The fact that science can be misused is not confined to the issue of whaling. The debate over wind farms is an emotive one and recently the UK’s Daily Telegraph newspaper (15th March) and the American Newsweek magazine both fell foul of over-interpreting a recent report that confirms that noise affects whales and dolphins. I could have said WDCS has been saying ‘told you so’ but that’s just seems childish.
Other websites have discussed in detail the issue that the report, by scientists from the UK’s University of St. Andrews and others was misused to suggest that the findings would lead to more strandings of Beaked whales around the UK so I’ll not go into detail here, but simply say that the scientific paper does deal with noise, mainly from military sonars, - and the researchers found that one species of whale moved up to 16km away from the area during sonar tests and did not return for three days in one study.
The leap to say that wind farms would cause more strandings brought out the polarised sides of those for and those against wind farms.
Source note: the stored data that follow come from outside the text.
-- pv_equiv track=rewrite | github.com/zhinst/laboneq | laboneq/compiler/feedback_router/feedback_router.py | _register_bitshift
-- ===== SOURCE A (Python) =====
-- def _register_bitshift(
--     register: int, qa_signal: str, register_layout, force_local_alignment=False
-- ):
--     """Calculate offset and mask into register for given qa_signal
--
--     If `force_local_alignment` is true, assume that every measurement spans 2 bits,
--     i.e. how the data are laid out in the local feedback register.
--     """
--     register_bitshift = 0  # offset into the register
--     for width, signal in register_layout[register]:
--         if signal == qa_signal:
--             mask = (1 << width) - 1
--             break
--         else:
--             register_bitshift += width if not force_local_alignment else 2
--     else:
--         raise AssertionError(f"Signal {qa_signal} not found in register {register}")
--     return register_bitshift, width, mask
-- ===== SOURCE B (Python) =====
-- def _register_bitshift(
--     register: int, qa_signal: str, register_layout, force_local_alignment=False
-- ):
--     """Calculate offset and mask into register for given qa_signal (find-then-sum)."""
--     entries = register_layout[register]
--     for idx, (width, sig) in enumerate(entries):
--         if sig == qa_signal:
--             break
--     else:
--         raise AssertionError(f"Signal {qa_signal} not found in register {register}")
--     mask = (1 << width) - 1
--     if force_local_alignment:
--         register_bitshift = 2 * idx
--     else:
--         register_bitshift = sum(w for w, _ in entries[:idx])
--     return register_bitshift, width, mask
-- ===== Notes on version B (the rewrite author's own statement) =====
-- stated objective: alternative
-- what changed: B first locates the index of the first matching signal, then computes the offset separately (2*idx or a prefix sum over the entries before the match), instead of A's single pass that threads an offset accumulator through the search loop.
import Mathlib
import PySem

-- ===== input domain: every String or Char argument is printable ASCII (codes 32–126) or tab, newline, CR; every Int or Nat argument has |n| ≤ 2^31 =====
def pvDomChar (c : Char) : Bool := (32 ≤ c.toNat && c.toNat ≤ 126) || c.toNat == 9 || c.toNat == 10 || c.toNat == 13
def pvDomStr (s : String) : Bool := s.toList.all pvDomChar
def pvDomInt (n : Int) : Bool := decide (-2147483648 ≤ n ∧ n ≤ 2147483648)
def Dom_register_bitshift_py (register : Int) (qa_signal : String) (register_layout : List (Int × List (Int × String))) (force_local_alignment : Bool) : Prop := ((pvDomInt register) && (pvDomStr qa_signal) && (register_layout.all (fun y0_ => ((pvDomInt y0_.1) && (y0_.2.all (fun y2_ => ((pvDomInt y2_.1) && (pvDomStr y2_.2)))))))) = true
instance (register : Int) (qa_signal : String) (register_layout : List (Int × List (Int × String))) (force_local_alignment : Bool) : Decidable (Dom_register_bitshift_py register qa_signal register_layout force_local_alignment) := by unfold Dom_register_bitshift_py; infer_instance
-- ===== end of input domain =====

-- B replaces A's offset-accumulating search loop by find-the-index-first, then a separate
-- offset computation (2*idx, or a prefix sum over the entries before the match); same cost.

-- ===== PORT A =====
-- dict lookup register_layout[register]: first match in the association list
def pvLookup (register_layout : List (Int × List (Int × String))) (register : Int) : Option (List (Int × String)) :=
  match register_layout with
  | [] => none
  | (k, v) :: rest => if k == register then some v else pvLookup rest register

-- A's for-loop: threads the offset accumulator; on a match returns (offset, width, mask).
-- '1 << width' is ported as 2 ^ width.toNat, exact since Pre_ requires 0 ≤ width at the match.
def pvLoopA (qa_signal : String) (force_local_alignment : Bool) (acc : Int) : List (Int × String) → Option (Int × Int × Int)
  | [] => none
  | (width, signal) :: rest =>
    if signal == qa_signal then some (acc, width, 2 ^ width.toNat - 1)
    else pvLoopA qa_signal force_local_alignment (acc + (if !force_local_alignment then width else 2)) rest

def register_bitshift_py (register : Int) (qa_signal : String) (register_layout : List (Int × List (Int × String))) (force_local_alignment : Bool) : Int × Int × Int :=
  match pvLookup register_layout register with
  | none => (0, 0, 0)  -- Python raises KeyError; excluded by Pre_
  | some entries => (pvLoopA qa_signal force_local_alignment 0 entries).getD (0, 0, 0)  -- none = AssertionError; excluded by Pre_

-- ===== PORT B =====
-- find the index and width of the first entry whose signal matches
def pvFindIdx (qa_signal : String) : List (Int × String) → Option (Nat × Int)
  | [] => none
  | (width, signal) :: rest =>
    if signal == qa_signal then some (0, width)
    else (pvFindIdx qa_signal rest).map (fun p => (p.1 + 1, p.2))

def register_bitshift_py_alt (register : Int) (qa_signal : String) (register_layout : List (Int × List (Int × String))) (force_local_alignment : Bool) : Int × Int × Int :=
  match pvLookup register_layout register with
  | none => (0, 0, 0)  -- Python raises KeyError; excluded by Pre_
  | some entries =>
    match pvFindIdx qa_signal entries with
    | none => (0, 0, 0)  -- AssertionError; excluded by Pre_
    | some (idx, width) =>
      let mask : Int := 2 ^ width.toNat - 1
      let register_bitshift : Int :=
        if force_local_alignment then 2 * (idx : Int)
        else ((entries.take idx).map Prod.fst).foldl (· + ·) 0
      (register_bitshift, width, mask)

-- ===== PRECONDITION & SPEC =====
-- Pre_ = Python A returns normally: the register key exists, some entry's signal matches
-- (else AssertionError), and the first matching entry's width is ≥ 0 (else '1 << width' raises).
def pvPreCheck (register : Int) (qa_signal : String) (register_layout : List (Int × List (Int × String))) : Bool :=
  match (register_layout.find? (fun e => e.1 == register)).bind (fun r => r.2.find? (fun e => e.2 == qa_signal)) with
  | none => false
  | some e => decide (0 ≤ e.1)

def Pre_register_bitshift_py (register : Int) (qa_signal : String) (register_layout : List (Int × List (Int × String))) (force_local_alignment : Bool) : Prop :=
  pvPreCheck register qa_signal register_layout = true
instance (register : Int) (qa_signal : String) (register_layout : List (Int × List (Int × String))) (force_local_alignment : Bool) : Decidable (Pre_register_bitshift_py register qa_signal register_layout force_local_alignment) := by unfold Pre_register_bitshift_py; infer_instance

def pvWitness_register_bitshift_py : Int × String × (List (Int × List (Int × String))) × Bool :=
  (1, "a", [(0, [(2, "b")]), (1, [(3, "b"), (2, "a")])], false)

def Spec_register_bitshift_py (register : Int) (qa_signal : String) (register_layout : List (Int × List (Int × String))) (force_local_alignment : Bool) (out : Int × Int × Int) : Prop := out = register_bitshift_py_alt register qa_signal register_layout force_local_alignment
instance (register : Int) (qa_signal : String) (register_layout : List (Int × List (Int × String))) (force_local_alignment : Bool) (out : Int × Int × Int) : Decidable (Spec_register_bitshift_py register qa_signal register_layout force_local_alignment out) := by unfold Spec_register_bitshift_py; infer_instance

-- ===== CLAIM (what is proved, stated in full; the proofs are below) =====
def Claim_equal_register_bitshift_py : Prop := ∀ (register : Int) (qa_signal : String) (register_layout : List (Int × List (Int × String))) (force_local_alignment : Bool), Dom_register_bitshift_py register qa_signal register_layout force_local_alignment → Pre_register_bitshift_py register qa_signal register_layout force_local_alignment → Spec_register_bitshift_py register qa_signal register_layout force_local_alignment (register_bitshift_py register qa_signal register_layout force_local_alignment)

-- ===== LEMMAS AND PROOFS =====

theorem foldl_add_shift (x : Int) (l : List Int) : l.foldl (· + ·) x = x + l.foldl (· + ·) 0 := by
  induction l generalizing x with
  | nil => simp
  | cons a t ih => simp only [List.foldl_cons]; rw [ih (x + a), ih (0 + a)]; ring

-- A's loop equals B's find-then-sum, for any starting accumulator.
theorem loopA_eq_find (qa : String) (fla : Bool) (entries : List (Int × String)) :
    ∀ acc : Int, pvLoopA qa fla acc entries =
      (pvFindIdx qa entries).map (fun p =>
        (acc + (if fla then 2 * (p.1 : Int)
                else ((entries.take p.1).map Prod.fst).foldl (· + ·) 0), p.2, 2 ^ p.2.toNat - 1)) := by
  induction entries with
  | nil => intro acc; simp [pvLoopA, pvFindIdx]
  | cons e rest ih =>
    intro acc
    obtain ⟨w, s⟩ := e
    by_cases h : (s == qa) = true
    · simp [pvLoopA, pvFindIdx, h]
    · simp only [pvLoopA, pvFindIdx, h, Bool.false_eq_true, if_false, ih]
      cases hf : pvFindIdx qa rest with
      | none => simp
      | some p =>
        obtain ⟨i, wi⟩ := p
        simp only [Option.map_some]
        cases fla with
        | false =>
          simp only [Bool.not_false, if_true, if_false, List.take_succ_cons, List.map_cons,
            List.foldl_cons, Bool.false_eq_true]
          rw [foldl_add_shift (0 + w)]
          ring_nf
        | true =>
          simp only [Bool.not_true, if_false, if_true, Bool.false_eq_true]
          push_cast
          ring_nf

theorem register_bitshift_py_witness : Dom_register_bitshift_py (pvWitness_register_bitshift_py.1) (pvWitness_register_bitshift_py.2.1) (pvWitness_register_bitshift_py.2.2.1) (pvWitness_register_bitshift_py.2.2.2) ∧ Pre_register_bitshift_py (pvWitness_register_bitshift_py.1) (pvWitness_register_bitshift_py.2.1) (pvWitness_register_bitshift_py.2.2.1) (pvWitness_register_bitshift_py.2.2.2) := by
  decide

-- ===== VERDICT (by name: the statement is the Claim_ definition above) =====
theorem register_bitshift_py_spec : Claim_equal_register_bitshift_py := by
  intro register qa layout fla _ _
  unfold Spec_register_bitshift_py register_bitshift_py register_bitshift_py_alt
  cases h : pvLookup layout register with
  | none => rfl
  | some entries =>
    simp only [loopA_eq_find qa fla entries 0]
    cases hf : pvFindIdx qa entries with
    | none => rfl
    | some p =>
      obtain ⟨i, w⟩ := p
      simp only [Option.map_some, Option.getD_some]
      cases fla <;> simp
And that’s when it all gets hazy, because the original studies authors did not say that wind farms cause strandings. In communicating with a US website, Media Matters, Brandon Southall, research associate at the University of California, Santa Cruz and one of the reports authors, pointed out that " No one is saying that there won't be any potential disturbance from the installation or operation of wind farms - I personally think that is likely as well at least in terms of temporary responses during construction - and these are going in over large areas, particularly in the North Sea. But to suggest that our results indicate marine mammals are stranded by windfarms is just erroneous and bad reporting. [Email to Media Matters, 4/4/11]"
And here’s the important thing - windfarms may indeed have an effect on cetaceans, but not in the way that the newspapers reported. unfortunately having that important debate now just got that much harder.
WDCS is not fundamentally opposed to wind farms. Indeed we think climate change is a serious threat and should be addressed, but we also think that renewables should be installed in locations where they avoid impacting cetaceans and if they do encroach into cetacean habitat then their siting decision and subsequent construction should be done with the utmost care. That debate needs good science to get the it right and the erroneous reporting noted above just makes it harder, as now many will feel that wind-farms pose no threat what-so-ever.
WDCS has a clear mandate to protect whales and dolphins whatever the threat, be it irresponsible and unnecessary whaling or be it necessary renewable developments. WDCS remains committed to ensuring that we provide the best advice we can, even if others do not always seem to do so, because the politicisation of science helps no one, especially not the whales and dolphins.